While a 'tent' will always give you a controlled enviroment, nothing beats the sun.  Not many people do it anymore, but I can always tell a photo was taken outside in 'real light'.......




Scott (nice camera BTW) B


----------



## toddlajoie (Apr 13, 2010)

From the looks of the reflections, you're using a relatively small light, mainly from the front, right. What's important to remember when taking photos of shiny things is the "pool table geometry", "Angle of incidence equals angle of reflectance", and when you have very shiny things, you will see the surroundings in the photos. 

Now small light sources make sharp shadows, and small highlights that fall off quickly. That is why you can see the shadow cutout above your pen, and the highlight on the nib end stops about 1/2 way in. A larger light source will soften the edge of the shadow and make the highlight spread out, and this can be done by placing some diffusion material between the pen and the light, but it IS going to reduce the brightness of the light. It's a tradeoff of quantity to quality... 

The position of both the shadow and the highlight are directly related to where your lights are, so think of where you want them to be when you place your lights. If you want to show off the shiny smooth CA finish and quality plating, placing the light close (but diffused) and above the pen (slightly behind even) will give it that nice reflection along the upper edge of the body that really shows the finish.
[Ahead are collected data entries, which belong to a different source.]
-- pv_equiv track=rewrite | github.com/aabarbosa/Python | .py/122.py | quantos_comeram
-- ===== SOURCE A (Python) =====
-- def quantos_comeram(n_feijoadas, fila):
-- 	contador = 0
-- 	for group in fila:
-- 		if n_feijoadas - group >= 0:
-- 			contador += group
-- 			n_feijoadas -= group
-- 		else:
-- 			return contador
-- 	return contador
-- ===== SOURCE B (Python) =====
-- def quantos_comeram(n_feijoadas, fila):
--     if not fila or fila[0] > n_feijoadas:
--         return 0
--     return fila[0] + quantos_comeram(n_feijoadas - fila[0], fila[1:])
-- ===== Notes on version B (the rewrite author's own statement) =====
-- stated objective: simpler
-- what changed: Replaced the iterative loop with a mutable counter and remaining-capacity variable by a pure structural recursion with no accumulator: the base case returns 0 and the sum is built on the way out of the recursion.
import Mathlib
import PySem

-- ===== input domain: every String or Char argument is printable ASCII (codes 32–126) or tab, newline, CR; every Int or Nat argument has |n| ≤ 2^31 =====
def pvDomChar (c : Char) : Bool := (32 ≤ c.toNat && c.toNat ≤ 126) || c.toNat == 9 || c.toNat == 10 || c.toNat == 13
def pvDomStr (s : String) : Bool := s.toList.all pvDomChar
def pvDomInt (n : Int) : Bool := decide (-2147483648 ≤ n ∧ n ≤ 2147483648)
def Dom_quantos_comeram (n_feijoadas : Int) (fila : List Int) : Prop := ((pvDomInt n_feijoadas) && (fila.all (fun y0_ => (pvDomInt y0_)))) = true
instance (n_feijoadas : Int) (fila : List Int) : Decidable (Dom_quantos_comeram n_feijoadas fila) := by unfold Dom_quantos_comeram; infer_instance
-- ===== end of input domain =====

-- B (objective: simpler): pure structural recursion with no accumulator; the sum is built
-- on the way out of the recursion instead of in a mutable counter.

-- ===== PORT A =====
-- the for-loop over fila with mutable contador / n_feijoadas, early return on the else branch
def qcGo (n_feijoadas : Int) (fila : List Int) (contador : Int) : Int :=
  match fila with
  | [] => contador
  | group :: rest =>
      if n_feijoadas - group ≥ 0 then
        qcGo (n_feijoadas - group) rest (contador + group)
      else
        contador

def quantos_comeram (n_feijoadas : Int) (fila : List Int) : Int :=
  qcGo n_feijoadas fila 0

-- ===== PORT B =====
def quantos_comeram_alt (n_feijoadas : Int) (fila : List Int) : Int :=
  match fila with
  | [] => 0
  | g :: rest =>
      if g > n_feijoadas then 0
      else g + quantos_comeram_alt (n_feijoadas - g) rest

-- ===== PRECONDITION & SPEC =====
def Spec_quantos_comeram (n_feijoadas : Int) (fila : List Int) (out : Int) : Prop := out = quantos_comeram_alt n_feijoadas fila
instance (n_feijoadas : Int) (fila : List Int) (out : Int) : Decidable (Spec_quantos_comeram n_feijoadas fila out) := by unfold Spec_quantos_comeram; infer_instance

-- ===== CLAIM (what is proved, stated in full; the proofs are below) =====
def Claim_equal_quantos_comeram : Prop := ∀ (n_feijoadas : Int) (fila : List Int), Dom_quantos_comeram n_feijoadas fila → Spec_quantos_comeram n_feijoadas fila (quantos_comeram n_feijoadas fila)

-- ===== LEMMAS AND PROOFS =====

theorem qcGo_eq (fila : List Int) : ∀ (n c : Int),
    qcGo n fila c = c + quantos_comeram_alt n fila := by
  induction fila with
  | nil => intro n c; simp [qcGo, quantos_comeram_alt]
  | cons g rest ih =>
      intro n c
      simp only [qcGo, quantos_comeram_alt]
      by_cases h : n - g ≥ 0
      · rw [if_pos h, if_neg (by omega : ¬ g > n), ih (n - g) (c + g)]; ring
      · rw [if_neg h, if_pos (by omega : g > n)]; ring

-- ===== VERDICT (by name: the statement is the Claim_ definition above) =====
theorem quantos_comeram_spec : Claim_equal_quantos_comeram := by
  intro n fila _
  unfold Spec_quantos_comeram quantos_comeram
  simpa using qcGo_eq fila n 0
If you're aiming to get on the main page, you're likely going to need to "dress your image" a bit, create a scene or setting that kicks it up a bit. This can often be just as important as the lighting/exposure. If you just want to see the pen, your shots are fine, but if you're looking to make a promotion image or a more appealing presentation, you'll need to do something more than lay the pen down on something and snap away. Even the ones with the pen stands could use something beyond the flat background.  Contrast is always a good thing, so think about your pen, is it mostly dark or mostly light? Your "set" should contrast that. A black titanium ebony pen is not going to look good on a dark background, and a chrome holly pen will not look good on a white background. One background rarely will work for all pens, and while I rarely see people using pure black, many people try to use all white, and I think it is rarely a good thing. Point and shoot cameras are not going to want to see all that white, so you're going to get dull lifeless photos (from a lighting/exposure perspective).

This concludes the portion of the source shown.